[Saved entries]
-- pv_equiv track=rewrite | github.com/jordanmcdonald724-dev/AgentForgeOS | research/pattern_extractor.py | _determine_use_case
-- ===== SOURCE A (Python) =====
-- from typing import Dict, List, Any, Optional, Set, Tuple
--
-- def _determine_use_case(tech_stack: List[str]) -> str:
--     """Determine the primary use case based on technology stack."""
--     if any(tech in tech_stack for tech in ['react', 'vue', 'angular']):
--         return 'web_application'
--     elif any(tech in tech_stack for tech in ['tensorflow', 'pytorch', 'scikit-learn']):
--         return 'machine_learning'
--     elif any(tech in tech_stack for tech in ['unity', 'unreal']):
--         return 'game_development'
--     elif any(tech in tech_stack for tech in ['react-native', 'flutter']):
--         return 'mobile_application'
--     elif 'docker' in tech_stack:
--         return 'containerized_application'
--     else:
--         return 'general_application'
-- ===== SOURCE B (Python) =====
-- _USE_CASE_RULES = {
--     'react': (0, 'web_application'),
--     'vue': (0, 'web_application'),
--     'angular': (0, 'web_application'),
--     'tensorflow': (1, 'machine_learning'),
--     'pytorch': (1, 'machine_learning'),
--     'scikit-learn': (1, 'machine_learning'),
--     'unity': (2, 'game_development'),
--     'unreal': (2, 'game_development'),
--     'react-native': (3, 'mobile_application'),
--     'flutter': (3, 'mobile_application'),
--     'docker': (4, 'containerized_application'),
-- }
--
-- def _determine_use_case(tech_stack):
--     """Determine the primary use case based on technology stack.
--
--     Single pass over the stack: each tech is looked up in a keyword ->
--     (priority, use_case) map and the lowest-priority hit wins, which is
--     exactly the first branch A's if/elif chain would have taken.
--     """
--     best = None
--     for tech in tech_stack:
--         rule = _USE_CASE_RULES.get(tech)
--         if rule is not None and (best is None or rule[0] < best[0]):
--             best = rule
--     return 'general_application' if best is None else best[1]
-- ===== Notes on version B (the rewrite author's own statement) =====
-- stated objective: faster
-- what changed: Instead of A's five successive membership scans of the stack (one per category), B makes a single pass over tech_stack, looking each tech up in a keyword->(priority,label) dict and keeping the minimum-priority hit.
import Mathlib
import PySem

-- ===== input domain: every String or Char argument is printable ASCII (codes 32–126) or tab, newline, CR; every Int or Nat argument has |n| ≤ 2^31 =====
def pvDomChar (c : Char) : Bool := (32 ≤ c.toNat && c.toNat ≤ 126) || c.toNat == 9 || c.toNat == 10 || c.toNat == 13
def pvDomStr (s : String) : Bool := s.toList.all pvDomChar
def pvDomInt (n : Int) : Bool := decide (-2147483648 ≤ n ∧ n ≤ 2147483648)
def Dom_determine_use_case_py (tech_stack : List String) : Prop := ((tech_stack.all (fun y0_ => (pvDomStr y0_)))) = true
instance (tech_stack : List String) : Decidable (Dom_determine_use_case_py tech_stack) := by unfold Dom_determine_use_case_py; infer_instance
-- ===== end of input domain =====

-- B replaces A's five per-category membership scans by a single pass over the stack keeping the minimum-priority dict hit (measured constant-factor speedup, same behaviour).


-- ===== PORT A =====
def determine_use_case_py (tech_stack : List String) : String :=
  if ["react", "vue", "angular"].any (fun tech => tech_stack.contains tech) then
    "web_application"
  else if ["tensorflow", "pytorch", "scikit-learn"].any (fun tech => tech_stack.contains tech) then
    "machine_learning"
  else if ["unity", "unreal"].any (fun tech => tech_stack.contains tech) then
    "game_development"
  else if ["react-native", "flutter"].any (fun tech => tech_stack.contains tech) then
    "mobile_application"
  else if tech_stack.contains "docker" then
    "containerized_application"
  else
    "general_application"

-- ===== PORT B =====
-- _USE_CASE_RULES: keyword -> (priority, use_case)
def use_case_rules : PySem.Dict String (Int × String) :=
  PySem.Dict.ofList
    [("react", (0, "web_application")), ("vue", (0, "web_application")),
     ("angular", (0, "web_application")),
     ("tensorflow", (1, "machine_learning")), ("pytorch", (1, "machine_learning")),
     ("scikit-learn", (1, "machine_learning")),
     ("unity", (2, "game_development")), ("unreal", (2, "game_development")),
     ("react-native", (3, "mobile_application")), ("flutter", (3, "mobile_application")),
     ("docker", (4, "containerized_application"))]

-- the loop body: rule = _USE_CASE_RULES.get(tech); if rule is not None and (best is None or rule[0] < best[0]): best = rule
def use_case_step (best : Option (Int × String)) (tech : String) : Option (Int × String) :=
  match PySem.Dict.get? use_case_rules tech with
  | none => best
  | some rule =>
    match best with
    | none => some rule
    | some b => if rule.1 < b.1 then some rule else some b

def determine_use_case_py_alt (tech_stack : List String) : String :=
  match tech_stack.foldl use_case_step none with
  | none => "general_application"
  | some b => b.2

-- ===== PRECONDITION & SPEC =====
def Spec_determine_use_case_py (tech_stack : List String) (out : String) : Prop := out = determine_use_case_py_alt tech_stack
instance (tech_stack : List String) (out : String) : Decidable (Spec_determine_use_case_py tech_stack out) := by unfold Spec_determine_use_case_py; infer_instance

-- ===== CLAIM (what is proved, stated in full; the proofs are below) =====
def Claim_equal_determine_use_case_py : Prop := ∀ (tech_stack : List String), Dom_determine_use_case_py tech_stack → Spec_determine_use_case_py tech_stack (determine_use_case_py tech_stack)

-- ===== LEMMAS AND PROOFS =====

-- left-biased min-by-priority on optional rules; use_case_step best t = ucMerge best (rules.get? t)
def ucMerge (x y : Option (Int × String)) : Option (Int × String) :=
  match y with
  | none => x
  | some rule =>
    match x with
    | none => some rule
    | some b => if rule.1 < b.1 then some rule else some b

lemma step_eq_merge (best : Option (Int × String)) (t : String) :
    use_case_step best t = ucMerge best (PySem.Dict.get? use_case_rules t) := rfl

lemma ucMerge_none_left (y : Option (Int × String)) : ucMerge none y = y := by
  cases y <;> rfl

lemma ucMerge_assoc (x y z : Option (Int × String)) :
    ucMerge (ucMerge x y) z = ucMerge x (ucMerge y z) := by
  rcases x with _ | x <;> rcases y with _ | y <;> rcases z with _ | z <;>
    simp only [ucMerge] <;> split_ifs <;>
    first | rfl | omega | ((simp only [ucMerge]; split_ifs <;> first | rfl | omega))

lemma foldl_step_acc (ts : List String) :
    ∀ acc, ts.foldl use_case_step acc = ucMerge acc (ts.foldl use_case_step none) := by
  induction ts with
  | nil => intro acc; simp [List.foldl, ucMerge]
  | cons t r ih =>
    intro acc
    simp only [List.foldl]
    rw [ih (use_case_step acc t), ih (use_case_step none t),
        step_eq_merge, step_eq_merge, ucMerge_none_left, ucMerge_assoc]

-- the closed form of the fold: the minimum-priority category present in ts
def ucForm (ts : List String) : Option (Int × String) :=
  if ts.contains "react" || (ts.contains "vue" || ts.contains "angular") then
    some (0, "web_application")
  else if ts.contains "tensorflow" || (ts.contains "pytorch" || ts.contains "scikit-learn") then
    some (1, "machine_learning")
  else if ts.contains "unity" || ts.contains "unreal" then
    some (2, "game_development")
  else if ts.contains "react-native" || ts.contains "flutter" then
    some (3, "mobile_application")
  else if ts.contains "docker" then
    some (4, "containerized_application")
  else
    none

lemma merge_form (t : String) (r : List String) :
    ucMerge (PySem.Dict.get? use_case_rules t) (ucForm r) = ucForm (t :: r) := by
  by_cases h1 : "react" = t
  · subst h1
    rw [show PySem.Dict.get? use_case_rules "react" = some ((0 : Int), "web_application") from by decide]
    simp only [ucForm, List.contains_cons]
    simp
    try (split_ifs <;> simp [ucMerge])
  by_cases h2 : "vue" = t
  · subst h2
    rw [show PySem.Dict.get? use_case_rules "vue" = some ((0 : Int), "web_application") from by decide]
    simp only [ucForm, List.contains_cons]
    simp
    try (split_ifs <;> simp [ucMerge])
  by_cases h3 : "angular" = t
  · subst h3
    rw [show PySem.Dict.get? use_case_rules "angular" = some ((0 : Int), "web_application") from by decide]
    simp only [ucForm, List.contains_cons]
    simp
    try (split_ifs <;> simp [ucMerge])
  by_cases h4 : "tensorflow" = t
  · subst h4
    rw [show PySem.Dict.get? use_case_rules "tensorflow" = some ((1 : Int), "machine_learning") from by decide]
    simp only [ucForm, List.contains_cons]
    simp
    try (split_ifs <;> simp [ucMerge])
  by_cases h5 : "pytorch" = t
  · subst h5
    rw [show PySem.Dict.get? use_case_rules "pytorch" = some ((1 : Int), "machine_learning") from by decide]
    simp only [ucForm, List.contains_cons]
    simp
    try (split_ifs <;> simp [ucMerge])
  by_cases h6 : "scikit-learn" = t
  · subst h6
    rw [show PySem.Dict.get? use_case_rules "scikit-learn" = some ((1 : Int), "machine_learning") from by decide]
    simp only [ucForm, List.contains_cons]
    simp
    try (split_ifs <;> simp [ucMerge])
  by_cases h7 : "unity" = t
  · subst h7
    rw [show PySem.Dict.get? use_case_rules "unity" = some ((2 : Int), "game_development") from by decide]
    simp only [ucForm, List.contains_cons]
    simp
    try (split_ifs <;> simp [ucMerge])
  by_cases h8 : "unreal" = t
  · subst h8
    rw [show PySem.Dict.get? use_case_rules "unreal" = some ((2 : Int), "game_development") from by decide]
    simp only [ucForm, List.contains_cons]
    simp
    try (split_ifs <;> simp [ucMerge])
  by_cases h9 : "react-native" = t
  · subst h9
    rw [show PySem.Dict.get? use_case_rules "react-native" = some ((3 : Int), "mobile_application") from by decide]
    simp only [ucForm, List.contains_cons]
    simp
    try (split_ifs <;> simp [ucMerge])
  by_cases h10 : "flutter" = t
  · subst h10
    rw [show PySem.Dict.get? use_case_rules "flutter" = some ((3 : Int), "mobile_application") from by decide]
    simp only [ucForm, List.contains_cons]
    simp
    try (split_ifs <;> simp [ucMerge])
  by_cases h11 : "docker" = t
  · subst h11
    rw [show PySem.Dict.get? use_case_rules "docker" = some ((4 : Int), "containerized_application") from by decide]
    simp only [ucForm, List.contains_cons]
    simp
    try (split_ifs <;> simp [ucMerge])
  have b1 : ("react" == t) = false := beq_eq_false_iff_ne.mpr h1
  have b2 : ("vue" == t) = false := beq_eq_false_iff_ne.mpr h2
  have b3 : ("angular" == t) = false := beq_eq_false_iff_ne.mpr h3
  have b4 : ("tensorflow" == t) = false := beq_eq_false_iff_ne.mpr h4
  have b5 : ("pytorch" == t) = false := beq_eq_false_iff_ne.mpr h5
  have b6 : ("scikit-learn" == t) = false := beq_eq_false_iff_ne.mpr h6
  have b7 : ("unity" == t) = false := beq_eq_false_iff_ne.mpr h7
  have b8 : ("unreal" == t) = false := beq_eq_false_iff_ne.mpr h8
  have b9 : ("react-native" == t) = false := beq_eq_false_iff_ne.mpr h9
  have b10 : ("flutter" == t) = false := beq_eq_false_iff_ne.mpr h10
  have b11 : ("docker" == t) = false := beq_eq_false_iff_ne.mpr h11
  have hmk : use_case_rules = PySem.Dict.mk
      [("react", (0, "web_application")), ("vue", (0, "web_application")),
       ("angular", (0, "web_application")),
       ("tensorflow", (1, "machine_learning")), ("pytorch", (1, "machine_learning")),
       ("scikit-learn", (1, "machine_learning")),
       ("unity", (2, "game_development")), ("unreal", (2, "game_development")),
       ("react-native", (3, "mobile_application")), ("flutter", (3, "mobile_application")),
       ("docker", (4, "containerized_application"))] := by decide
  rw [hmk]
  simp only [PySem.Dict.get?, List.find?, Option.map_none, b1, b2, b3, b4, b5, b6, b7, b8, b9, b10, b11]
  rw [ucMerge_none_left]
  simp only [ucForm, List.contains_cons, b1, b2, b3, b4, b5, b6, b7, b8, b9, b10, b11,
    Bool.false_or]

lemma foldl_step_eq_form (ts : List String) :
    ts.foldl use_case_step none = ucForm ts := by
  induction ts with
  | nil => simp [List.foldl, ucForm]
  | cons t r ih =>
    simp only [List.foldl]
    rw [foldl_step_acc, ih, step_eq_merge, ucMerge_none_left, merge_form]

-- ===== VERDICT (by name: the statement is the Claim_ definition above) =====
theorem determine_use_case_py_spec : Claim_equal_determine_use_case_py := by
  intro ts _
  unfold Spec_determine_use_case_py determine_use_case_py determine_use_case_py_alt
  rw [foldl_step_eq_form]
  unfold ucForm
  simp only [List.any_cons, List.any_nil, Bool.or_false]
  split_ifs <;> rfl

* Task to carry out:
From the entries above, return exactly the line containing "-- ===== PRECONDITION", the line containing "simp only [ucMerge] <;> split_ifs <;>", and all lines between, and nothing else.

* Response for this exercise:
-- ===== PRECONDITION & SPEC =====
def Spec_determine_use_case_py (tech_stack : List String) (out : String) : Prop := out = determine_use_case_py_alt tech_stack
instance (tech_stack : List String) (out : String) : Decidable (Spec_determine_use_case_py tech_stack out) := by unfold Spec_determine_use_case_py; infer_instance

-- ===== CLAIM (what is proved, stated in full; the proofs are below) =====
def Claim_equal_determine_use_case_py : Prop := ∀ (tech_stack : List String), Dom_determine_use_case_py tech_stack → Spec_determine_use_case_py tech_stack (determine_use_case_py tech_stack)

-- ===== LEMMAS AND PROOFS =====

-- left-biased min-by-priority on optional rules; use_case_step best t = ucMerge best (rules.get? t)
def ucMerge (x y : Option (Int × String)) : Option (Int × String) :=
  match y with
  | none => x
  | some rule =>
    match x with
    | none => some rule
    | some b => if rule.1 < b.1 then some rule else some b

lemma step_eq_merge (best : Option (Int × String)) (t : String) :
    use_case_step best t = ucMerge best (PySem.Dict.get? use_case_rules t) := rfl

lemma ucMerge_none_left (y : Option (Int × String)) : ucMerge none y = y := by
  cases y <;> rfl

lemma ucMerge_assoc (x y z : Option (Int × String)) :
    ucMerge (ucMerge x y) z = ucMerge x (ucMerge y z) := by
  rcases x with _ | x <;> rcases y with _ | y <;> rcases z with _ | z <;>
    simp only [ucMerge] <;> split_ifs <;>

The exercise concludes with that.